Work required: Output range, inclusive: from the line containing "simp only [hcA, if_pos rfl]" to the line containing "(l.foldl mergeStepB PySem.Dict.empty).values". Restate those lines from the data below word for word and only those.

Data extract:
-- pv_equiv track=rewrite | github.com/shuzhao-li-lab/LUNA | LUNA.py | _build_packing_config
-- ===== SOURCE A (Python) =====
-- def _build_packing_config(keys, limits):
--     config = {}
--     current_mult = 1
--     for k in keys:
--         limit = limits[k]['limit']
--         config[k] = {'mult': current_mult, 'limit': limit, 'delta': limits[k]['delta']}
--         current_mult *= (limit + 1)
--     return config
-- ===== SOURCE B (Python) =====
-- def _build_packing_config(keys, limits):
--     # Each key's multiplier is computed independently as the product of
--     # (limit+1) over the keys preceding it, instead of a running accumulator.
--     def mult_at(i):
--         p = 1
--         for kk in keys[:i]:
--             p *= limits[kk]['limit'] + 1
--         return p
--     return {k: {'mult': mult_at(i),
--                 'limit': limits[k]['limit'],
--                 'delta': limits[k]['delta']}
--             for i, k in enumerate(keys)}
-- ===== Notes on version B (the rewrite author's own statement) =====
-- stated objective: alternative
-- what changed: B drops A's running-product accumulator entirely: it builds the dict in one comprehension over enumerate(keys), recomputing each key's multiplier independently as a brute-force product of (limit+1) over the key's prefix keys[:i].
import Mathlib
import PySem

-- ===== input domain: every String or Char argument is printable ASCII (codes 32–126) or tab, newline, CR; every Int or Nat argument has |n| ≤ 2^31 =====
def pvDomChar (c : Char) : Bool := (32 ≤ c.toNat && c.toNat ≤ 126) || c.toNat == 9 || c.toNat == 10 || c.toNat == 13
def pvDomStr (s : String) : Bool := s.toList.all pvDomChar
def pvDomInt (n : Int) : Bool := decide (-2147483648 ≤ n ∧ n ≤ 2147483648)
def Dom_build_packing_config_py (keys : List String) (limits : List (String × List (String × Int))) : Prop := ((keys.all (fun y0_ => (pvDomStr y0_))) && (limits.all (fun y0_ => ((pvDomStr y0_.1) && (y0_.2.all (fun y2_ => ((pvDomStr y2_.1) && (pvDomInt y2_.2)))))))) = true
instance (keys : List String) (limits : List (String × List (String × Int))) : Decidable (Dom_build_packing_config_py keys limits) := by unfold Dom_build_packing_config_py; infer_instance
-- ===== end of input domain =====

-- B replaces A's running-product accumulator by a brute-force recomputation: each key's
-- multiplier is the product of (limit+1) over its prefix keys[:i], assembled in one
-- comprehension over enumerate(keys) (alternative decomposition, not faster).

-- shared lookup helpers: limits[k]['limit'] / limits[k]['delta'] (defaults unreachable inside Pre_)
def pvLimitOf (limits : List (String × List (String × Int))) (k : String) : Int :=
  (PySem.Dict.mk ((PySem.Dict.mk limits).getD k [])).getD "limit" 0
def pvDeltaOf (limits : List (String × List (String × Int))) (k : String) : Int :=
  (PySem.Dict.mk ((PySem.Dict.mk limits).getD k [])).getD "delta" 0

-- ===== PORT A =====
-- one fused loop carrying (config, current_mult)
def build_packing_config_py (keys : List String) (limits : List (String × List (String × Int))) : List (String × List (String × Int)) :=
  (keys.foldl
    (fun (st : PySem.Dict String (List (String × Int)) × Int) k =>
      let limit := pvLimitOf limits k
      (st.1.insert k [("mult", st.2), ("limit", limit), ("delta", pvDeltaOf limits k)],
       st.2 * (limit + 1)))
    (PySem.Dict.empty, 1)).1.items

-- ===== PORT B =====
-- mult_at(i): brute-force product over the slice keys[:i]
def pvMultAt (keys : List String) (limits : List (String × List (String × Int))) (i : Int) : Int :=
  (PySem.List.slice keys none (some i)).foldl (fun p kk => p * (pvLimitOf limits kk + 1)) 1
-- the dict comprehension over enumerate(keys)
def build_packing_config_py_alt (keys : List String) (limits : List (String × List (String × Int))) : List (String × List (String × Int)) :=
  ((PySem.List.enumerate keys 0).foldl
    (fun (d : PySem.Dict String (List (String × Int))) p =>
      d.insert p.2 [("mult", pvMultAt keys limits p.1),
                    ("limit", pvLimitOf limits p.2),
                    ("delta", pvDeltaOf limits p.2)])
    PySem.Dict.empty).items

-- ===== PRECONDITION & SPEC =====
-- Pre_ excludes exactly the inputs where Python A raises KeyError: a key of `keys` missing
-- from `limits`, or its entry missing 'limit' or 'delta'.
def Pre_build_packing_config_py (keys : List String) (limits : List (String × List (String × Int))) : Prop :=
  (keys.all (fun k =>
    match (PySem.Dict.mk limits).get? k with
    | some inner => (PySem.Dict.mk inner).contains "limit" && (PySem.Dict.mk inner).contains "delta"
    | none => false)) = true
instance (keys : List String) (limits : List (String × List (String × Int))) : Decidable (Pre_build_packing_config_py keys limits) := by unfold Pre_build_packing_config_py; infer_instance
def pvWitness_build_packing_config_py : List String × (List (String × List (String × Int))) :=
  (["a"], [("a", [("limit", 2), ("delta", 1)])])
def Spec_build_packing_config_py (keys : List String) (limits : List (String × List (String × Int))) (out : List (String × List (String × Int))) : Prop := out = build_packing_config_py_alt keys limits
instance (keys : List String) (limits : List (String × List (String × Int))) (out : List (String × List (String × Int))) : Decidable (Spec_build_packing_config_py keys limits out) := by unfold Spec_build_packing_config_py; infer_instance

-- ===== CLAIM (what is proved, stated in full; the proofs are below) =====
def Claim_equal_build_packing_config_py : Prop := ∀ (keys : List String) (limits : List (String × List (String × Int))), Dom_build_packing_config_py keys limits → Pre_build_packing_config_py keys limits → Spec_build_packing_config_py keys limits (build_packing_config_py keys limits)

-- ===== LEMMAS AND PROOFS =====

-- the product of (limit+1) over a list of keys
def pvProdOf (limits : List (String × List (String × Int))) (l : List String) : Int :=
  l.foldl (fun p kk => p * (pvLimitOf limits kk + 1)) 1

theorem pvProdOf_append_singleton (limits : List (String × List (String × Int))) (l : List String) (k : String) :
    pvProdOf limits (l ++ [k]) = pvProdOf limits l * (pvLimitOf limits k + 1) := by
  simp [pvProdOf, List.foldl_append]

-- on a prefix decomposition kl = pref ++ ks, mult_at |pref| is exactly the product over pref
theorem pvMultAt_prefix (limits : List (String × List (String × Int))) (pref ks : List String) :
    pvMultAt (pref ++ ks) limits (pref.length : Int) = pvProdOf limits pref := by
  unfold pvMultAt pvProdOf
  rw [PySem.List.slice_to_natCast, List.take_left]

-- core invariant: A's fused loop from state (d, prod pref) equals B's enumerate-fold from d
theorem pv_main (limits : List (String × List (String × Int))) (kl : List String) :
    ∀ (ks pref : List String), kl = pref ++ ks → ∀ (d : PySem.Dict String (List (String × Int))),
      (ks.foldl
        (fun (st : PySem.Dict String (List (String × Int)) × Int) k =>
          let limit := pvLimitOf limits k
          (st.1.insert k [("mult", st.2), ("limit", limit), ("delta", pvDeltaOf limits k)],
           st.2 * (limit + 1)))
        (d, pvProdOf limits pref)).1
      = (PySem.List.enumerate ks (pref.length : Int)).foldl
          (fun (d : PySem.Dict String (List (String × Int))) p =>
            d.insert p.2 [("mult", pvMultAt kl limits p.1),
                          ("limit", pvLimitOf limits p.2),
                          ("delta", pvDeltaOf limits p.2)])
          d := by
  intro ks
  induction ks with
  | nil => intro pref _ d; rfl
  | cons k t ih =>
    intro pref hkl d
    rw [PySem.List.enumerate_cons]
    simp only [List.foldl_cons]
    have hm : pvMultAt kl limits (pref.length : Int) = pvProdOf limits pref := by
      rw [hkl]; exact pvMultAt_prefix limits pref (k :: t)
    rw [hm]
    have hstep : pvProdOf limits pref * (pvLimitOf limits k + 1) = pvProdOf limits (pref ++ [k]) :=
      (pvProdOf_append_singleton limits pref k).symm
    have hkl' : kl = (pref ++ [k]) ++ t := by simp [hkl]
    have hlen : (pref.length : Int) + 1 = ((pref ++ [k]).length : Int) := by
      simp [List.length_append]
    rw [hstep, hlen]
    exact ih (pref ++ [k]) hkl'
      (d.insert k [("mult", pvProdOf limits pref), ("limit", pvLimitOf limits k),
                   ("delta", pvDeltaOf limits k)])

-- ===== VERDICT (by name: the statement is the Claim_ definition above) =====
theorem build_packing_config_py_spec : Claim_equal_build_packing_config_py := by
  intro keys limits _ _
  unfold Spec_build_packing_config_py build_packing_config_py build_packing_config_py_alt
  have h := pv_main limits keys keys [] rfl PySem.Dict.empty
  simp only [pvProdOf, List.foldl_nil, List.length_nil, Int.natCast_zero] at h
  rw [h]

...

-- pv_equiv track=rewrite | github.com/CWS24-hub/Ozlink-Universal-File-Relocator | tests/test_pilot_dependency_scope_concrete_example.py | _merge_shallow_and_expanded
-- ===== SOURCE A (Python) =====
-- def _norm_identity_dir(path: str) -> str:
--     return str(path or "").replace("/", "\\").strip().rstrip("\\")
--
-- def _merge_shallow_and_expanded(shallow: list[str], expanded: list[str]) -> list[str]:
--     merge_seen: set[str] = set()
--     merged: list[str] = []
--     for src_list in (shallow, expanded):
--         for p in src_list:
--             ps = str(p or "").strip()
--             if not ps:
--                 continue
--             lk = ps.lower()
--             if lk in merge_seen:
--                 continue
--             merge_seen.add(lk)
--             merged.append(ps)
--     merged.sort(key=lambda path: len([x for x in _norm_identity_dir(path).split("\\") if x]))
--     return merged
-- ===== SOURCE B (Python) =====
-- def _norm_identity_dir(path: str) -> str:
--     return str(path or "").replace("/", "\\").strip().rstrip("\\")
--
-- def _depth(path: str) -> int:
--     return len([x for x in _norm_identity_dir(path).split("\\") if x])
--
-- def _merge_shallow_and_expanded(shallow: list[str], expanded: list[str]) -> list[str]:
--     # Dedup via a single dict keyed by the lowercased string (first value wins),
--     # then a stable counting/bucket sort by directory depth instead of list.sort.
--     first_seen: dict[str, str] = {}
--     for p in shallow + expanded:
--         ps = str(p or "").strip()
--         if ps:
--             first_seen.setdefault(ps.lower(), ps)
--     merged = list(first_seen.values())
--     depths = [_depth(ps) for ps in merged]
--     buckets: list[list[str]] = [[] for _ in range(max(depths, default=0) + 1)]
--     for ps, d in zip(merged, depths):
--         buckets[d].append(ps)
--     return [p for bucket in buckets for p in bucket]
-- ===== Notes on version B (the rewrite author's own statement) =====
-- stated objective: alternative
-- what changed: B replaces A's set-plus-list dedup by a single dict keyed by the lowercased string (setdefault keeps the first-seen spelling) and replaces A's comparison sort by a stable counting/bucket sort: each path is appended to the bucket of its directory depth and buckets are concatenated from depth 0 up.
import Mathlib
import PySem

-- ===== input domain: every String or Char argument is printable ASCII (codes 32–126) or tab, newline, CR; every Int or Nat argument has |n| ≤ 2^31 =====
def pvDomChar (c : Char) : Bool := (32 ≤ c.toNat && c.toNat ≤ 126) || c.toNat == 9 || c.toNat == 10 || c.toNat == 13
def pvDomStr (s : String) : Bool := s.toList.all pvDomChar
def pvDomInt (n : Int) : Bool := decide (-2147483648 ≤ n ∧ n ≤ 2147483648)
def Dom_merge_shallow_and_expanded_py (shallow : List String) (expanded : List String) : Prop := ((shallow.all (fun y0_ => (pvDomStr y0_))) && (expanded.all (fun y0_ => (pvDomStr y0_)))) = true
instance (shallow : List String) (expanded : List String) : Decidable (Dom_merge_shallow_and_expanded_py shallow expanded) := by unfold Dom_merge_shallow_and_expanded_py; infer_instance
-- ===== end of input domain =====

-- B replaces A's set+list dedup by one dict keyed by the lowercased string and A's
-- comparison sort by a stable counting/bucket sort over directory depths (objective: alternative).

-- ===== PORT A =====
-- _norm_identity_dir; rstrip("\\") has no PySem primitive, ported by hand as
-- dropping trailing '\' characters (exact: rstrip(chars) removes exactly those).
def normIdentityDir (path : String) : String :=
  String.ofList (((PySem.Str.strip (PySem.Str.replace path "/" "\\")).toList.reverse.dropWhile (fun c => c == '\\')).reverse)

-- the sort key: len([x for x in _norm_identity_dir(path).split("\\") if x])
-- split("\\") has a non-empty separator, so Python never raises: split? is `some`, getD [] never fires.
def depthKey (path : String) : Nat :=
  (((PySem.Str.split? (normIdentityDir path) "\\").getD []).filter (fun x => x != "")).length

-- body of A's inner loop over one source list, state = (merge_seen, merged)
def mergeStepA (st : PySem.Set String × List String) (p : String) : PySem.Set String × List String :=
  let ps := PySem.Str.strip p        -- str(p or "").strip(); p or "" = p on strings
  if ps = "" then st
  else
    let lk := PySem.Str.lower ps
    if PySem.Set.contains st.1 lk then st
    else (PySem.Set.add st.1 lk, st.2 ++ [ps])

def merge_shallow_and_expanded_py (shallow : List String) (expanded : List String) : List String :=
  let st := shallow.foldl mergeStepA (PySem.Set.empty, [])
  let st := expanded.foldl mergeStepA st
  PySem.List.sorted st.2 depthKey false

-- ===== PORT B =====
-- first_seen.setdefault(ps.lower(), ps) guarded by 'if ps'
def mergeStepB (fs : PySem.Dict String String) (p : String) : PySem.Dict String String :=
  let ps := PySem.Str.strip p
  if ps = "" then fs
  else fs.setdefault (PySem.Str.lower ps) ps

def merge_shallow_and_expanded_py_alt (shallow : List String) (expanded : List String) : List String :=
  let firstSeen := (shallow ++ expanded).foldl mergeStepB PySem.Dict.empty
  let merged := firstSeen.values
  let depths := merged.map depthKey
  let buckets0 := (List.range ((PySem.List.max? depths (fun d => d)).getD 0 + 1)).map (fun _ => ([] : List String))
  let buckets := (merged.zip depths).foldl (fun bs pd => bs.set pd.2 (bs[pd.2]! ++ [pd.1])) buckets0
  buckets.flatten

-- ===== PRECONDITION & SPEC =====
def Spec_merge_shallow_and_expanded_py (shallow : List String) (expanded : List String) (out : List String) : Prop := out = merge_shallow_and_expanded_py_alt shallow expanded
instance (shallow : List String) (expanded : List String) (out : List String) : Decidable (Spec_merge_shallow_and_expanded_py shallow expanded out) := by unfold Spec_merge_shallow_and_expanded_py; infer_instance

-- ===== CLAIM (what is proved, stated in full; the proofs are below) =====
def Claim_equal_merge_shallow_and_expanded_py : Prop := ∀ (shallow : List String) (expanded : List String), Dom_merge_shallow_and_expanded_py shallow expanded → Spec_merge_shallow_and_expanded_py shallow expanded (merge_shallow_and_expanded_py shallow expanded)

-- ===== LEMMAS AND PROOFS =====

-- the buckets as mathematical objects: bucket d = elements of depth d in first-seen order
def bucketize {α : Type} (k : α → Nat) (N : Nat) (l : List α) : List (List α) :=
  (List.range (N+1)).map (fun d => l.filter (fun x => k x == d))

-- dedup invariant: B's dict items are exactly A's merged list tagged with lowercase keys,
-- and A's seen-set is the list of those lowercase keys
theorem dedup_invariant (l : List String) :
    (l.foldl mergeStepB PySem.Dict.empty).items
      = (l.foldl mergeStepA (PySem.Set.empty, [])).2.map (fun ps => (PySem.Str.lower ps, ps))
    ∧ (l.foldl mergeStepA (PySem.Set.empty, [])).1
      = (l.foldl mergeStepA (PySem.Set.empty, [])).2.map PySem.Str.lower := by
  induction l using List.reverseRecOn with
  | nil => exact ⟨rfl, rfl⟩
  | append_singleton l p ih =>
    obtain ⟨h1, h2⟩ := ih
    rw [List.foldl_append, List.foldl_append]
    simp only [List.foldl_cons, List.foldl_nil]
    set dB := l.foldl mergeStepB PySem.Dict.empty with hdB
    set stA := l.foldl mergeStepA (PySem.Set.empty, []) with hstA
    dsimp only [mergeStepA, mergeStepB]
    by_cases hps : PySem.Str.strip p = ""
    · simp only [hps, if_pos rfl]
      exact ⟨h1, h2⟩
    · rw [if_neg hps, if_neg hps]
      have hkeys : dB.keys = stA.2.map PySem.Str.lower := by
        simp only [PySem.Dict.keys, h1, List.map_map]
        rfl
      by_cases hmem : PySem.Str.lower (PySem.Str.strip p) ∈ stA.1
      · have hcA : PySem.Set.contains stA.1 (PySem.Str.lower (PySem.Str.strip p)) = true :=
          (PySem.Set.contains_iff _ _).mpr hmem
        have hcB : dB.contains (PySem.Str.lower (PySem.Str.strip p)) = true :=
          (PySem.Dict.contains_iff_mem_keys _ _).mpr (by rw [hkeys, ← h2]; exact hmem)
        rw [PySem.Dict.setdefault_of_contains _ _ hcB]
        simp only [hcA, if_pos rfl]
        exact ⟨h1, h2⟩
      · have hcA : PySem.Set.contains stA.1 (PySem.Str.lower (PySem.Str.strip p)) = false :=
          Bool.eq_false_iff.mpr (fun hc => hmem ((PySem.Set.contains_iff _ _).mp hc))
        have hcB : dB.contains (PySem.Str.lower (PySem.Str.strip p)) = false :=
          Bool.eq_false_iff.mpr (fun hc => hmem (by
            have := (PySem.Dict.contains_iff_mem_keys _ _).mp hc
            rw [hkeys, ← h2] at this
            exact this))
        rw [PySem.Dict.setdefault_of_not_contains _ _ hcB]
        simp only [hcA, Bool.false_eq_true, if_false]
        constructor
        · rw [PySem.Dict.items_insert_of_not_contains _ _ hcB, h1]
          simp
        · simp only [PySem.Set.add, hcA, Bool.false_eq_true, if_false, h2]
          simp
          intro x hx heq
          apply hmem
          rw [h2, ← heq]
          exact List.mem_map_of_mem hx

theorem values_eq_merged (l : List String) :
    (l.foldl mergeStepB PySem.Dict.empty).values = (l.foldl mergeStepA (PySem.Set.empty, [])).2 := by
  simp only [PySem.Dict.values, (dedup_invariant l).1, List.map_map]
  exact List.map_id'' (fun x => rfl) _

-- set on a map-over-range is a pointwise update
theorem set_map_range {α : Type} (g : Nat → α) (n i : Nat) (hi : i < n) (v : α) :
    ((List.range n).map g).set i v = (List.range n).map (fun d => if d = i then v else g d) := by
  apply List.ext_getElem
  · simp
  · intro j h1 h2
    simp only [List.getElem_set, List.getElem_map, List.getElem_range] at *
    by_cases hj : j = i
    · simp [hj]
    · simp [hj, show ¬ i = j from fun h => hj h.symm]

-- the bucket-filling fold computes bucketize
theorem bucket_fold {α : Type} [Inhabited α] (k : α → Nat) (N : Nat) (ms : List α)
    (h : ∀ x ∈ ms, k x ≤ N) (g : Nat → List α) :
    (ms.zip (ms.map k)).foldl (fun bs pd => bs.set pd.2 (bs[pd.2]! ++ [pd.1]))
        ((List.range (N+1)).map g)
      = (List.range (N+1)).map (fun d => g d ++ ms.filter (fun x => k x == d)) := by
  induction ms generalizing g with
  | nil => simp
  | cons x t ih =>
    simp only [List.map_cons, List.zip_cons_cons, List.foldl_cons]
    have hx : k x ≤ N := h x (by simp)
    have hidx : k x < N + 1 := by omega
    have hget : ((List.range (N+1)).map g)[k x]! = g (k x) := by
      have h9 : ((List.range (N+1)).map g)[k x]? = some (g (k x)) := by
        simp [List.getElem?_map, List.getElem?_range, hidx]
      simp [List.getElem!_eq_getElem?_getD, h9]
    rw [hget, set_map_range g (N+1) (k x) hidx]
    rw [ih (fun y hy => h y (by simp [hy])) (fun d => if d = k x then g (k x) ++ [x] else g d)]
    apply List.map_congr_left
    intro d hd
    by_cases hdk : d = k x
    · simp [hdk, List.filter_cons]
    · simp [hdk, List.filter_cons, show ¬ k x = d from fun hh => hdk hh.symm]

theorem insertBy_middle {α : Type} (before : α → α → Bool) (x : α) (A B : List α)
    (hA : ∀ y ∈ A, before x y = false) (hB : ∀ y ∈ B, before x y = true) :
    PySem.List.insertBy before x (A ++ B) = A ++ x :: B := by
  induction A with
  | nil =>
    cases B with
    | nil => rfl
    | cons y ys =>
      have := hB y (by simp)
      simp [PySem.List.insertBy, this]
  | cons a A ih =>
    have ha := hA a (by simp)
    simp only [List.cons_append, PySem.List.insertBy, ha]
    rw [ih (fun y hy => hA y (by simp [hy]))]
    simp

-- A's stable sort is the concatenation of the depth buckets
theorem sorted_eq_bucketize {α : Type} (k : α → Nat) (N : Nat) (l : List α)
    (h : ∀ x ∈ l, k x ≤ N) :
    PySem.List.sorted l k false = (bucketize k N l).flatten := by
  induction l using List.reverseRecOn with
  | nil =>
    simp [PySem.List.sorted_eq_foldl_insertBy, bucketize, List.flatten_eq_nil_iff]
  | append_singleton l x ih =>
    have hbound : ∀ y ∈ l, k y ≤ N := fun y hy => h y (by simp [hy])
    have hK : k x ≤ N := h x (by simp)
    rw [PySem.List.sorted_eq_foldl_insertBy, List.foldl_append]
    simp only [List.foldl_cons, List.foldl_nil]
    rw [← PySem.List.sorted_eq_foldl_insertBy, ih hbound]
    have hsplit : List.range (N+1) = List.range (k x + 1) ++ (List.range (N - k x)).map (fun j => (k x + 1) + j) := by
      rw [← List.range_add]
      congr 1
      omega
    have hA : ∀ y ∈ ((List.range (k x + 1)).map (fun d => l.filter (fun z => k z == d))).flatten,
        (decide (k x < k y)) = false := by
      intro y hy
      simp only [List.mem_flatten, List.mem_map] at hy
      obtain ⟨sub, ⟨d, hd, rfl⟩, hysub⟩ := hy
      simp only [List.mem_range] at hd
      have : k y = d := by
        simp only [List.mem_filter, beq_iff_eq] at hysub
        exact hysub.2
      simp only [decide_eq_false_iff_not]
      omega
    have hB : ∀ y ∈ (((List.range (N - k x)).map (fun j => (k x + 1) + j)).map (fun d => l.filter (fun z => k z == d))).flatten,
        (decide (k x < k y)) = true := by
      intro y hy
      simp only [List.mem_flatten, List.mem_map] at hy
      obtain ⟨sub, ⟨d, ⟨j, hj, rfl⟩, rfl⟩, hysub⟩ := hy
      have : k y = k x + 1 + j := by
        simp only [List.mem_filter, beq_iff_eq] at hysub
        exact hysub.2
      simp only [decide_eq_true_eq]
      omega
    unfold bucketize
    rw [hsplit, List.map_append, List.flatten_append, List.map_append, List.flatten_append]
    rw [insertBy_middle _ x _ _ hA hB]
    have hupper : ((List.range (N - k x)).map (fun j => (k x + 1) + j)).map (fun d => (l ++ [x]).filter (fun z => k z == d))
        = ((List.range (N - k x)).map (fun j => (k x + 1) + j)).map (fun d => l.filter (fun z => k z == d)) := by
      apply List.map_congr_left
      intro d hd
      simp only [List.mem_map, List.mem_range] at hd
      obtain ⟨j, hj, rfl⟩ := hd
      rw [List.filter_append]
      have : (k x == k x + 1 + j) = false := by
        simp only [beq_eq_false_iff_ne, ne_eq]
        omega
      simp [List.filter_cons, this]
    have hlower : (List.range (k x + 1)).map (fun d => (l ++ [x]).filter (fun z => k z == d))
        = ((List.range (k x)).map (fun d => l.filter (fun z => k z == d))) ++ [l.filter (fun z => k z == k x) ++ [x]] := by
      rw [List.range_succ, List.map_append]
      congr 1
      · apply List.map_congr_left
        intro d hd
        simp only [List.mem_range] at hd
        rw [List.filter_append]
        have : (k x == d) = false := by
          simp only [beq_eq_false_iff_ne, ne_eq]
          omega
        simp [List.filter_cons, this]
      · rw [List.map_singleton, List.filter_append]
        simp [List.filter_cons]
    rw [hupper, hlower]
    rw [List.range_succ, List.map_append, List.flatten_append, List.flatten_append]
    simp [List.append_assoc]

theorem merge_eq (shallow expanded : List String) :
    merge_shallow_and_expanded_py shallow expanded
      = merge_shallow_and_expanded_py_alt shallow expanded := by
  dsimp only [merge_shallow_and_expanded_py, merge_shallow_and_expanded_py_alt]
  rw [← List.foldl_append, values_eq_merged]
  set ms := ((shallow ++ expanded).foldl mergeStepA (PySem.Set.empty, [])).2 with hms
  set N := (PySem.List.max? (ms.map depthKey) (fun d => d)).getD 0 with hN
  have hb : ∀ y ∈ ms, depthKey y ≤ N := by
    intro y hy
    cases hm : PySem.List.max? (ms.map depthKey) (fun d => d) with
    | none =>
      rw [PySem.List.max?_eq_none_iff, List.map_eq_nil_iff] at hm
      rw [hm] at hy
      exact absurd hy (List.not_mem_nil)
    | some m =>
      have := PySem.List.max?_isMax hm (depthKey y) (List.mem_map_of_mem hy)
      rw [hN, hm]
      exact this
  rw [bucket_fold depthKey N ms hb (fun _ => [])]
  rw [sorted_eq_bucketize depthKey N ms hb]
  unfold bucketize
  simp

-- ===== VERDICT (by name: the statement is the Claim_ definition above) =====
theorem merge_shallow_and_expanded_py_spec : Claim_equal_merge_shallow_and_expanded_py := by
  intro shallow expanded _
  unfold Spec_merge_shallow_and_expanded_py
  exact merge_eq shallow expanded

Answer for this exercise:
        simp only [hcA, if_pos rfl]
        exact ⟨h1, h2⟩
      · have hcA : PySem.Set.contains stA.1 (PySem.Str.lower (PySem.Str.strip p)) = false :=
          Bool.eq_false_iff.mpr (fun hc => hmem ((PySem.Set.contains_iff _ _).mp hc))
        have hcB : dB.contains (PySem.Str.lower (PySem.Str.strip p)) = false :=
          Bool.eq_false_iff.mpr (fun hc => hmem (by
            have := (PySem.Dict.contains_iff_mem_keys _ _).mp hc
            rw [hkeys, ← h2] at this
            exact this))
        rw [PySem.Dict.setdefault_of_not_contains _ _ hcB]
        simp only [hcA, Bool.false_eq_true, if_false]
        constructor
        · rw [PySem.Dict.items_insert_of_not_contains _ _ hcB, h1]
          simp
        · simp only [PySem.Set.add, hcA, Bool.false_eq_true, if_false, h2]
          simp
          intro x hx heq
          apply hmem
          rw [h2, ← heq]
          exact List.mem_map_of_mem hx

theorem values_eq_merged (l : List String) :
    (l.foldl mergeStepB PySem.Dict.empty).values = (l.foldl mergeStepA (PySem.Set.empty, [])).2 := by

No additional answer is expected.